_INFORMATION PROVIDED_:
+===+

-- pv_equiv track=rewrite | github.com/Aspenini/eol-console-games | extract_games.py | deduplicate_games
-- ===== SOURCE A (Python) =====
-- from typing import List, Dict, Optional, Tuple
--
-- def create_game_key(game: Dict) -> str:
--     """
--     Create a unique key for a game based on title, developer, and publisher.
--     Used for deduplication. Normalizes text for comparison.
--     """
--     title = game.get('title', '').strip().lower()
--     developer = game.get('developer', '').strip().lower()
--     publisher = game.get('publisher', '').strip().lower()
--
--     # Normalize by removing extra whitespace and special characters
--     title = ' '.join(title.split())
--     developer = ' '.join(developer.split())
--     publisher = ' '.join(publisher.split())
--
--     return f"{title}|||{developer}|||{publisher}"
--
-- def deduplicate_games(games: List[Dict]) -> List[Dict]:
--     """
--     Remove duplicate games from a list. If duplicates found, keep the one with the most complete data.
--     """
--     seen = {}
--     result = []
--
--     for game in games:
--         key = create_game_key(game)
--
--         if key not in seen:
--             seen[key] = game
--             result.append(game)
--         else:
--             # Merge data if duplicate - prefer non-empty values
--             existing = seen[key]
--
--             # Check if current game has more complete data
--             existing_completeness = sum(1 for k in ['title', 'developer', 'publisher', 'release_date']
--                                        if existing.get(k, '').strip())
--             current_completeness = sum(1 for k in ['title', 'developer', 'publisher', 'release_date']
--                                       if game.get(k, '').strip())
--
--             # Replace if current is more complete, or if it has a release_date and existing doesn't
--             if (current_completeness > existing_completeness) or \
--                (not existing.get('release_date', '').strip() and game.get('release_date', '').strip()):
--                 # Update the existing entry in seen and find it in result to replace
--                 seen[key] = game
--                 for i, r_game in enumerate(result):
--                     if create_game_key(r_game) == key:
--                         result[i] = game
--                         break
--
--     return result
-- ===== SOURCE B (Python) =====
-- from typing import List, Dict
--
-- def create_game_key(game: Dict) -> str:
--     title = ' '.join(game.get('title', '').strip().lower().split())
--     developer = ' '.join(game.get('developer', '').strip().lower().split())
--     publisher = ' '.join(game.get('publisher', '').strip().lower().split())
--     return f"{title}|||{developer}|||{publisher}"
--
-- def _completeness(game: Dict) -> int:
--     return sum(1 for k in ['title', 'developer', 'publisher', 'release_date']
--                if game.get(k, '').strip())
--
-- def _better(champ: Dict, cand: Dict) -> bool:
--     return (_completeness(cand) > _completeness(champ)) or \
--            (not champ.get('release_date', '').strip() and cand.get('release_date', '').strip())
--
-- def deduplicate_games(games: List[Dict]) -> List[Dict]:
--     # Pass 1: group games by key, preserving first-appearance order of keys.
--     groups = {}
--     for game in games:
--         groups.setdefault(create_game_key(game), []).append(game)
--     # Pass 2: reduce each group left-to-right to its most complete entry.
--     out = []
--     for members in groups.values():
--         champ = members[0]
--         for cand in members[1:]:
--             if _better(champ, cand):
--                 champ = cand
--         out.append(champ)
--     return out
-- ===== Notes on version B (the rewrite author's own statement) =====
-- stated objective: alternative
-- what changed: Replaces A's single interleaved scan (seen-dict plus an inner linear search through result to splice in a better duplicate) with two separate passes: first group all games by key into ordered lists, then reduce each group left-to-right to its champion and emit the champions.
import Mathlib
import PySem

+===+

_WHAT YOU SHOULD DO_:
Write out exactly those lines of the records above that lie from the one with "champ = cand" through the last line, including both.

_RESPONSE FOR THIS EXERCISE_:
--                 champ = cand
--         out.append(champ)
--     return out
-- ===== Notes on version B (the rewrite author's own statement) =====
-- stated objective: alternative
-- what changed: Replaces A's single interleaved scan (seen-dict plus an inner linear search through result to splice in a better duplicate) with two separate passes: first group all games by key into ordered lists, then reduce each group left-to-right to its champion and emit the champions.
import Mathlib
import PySem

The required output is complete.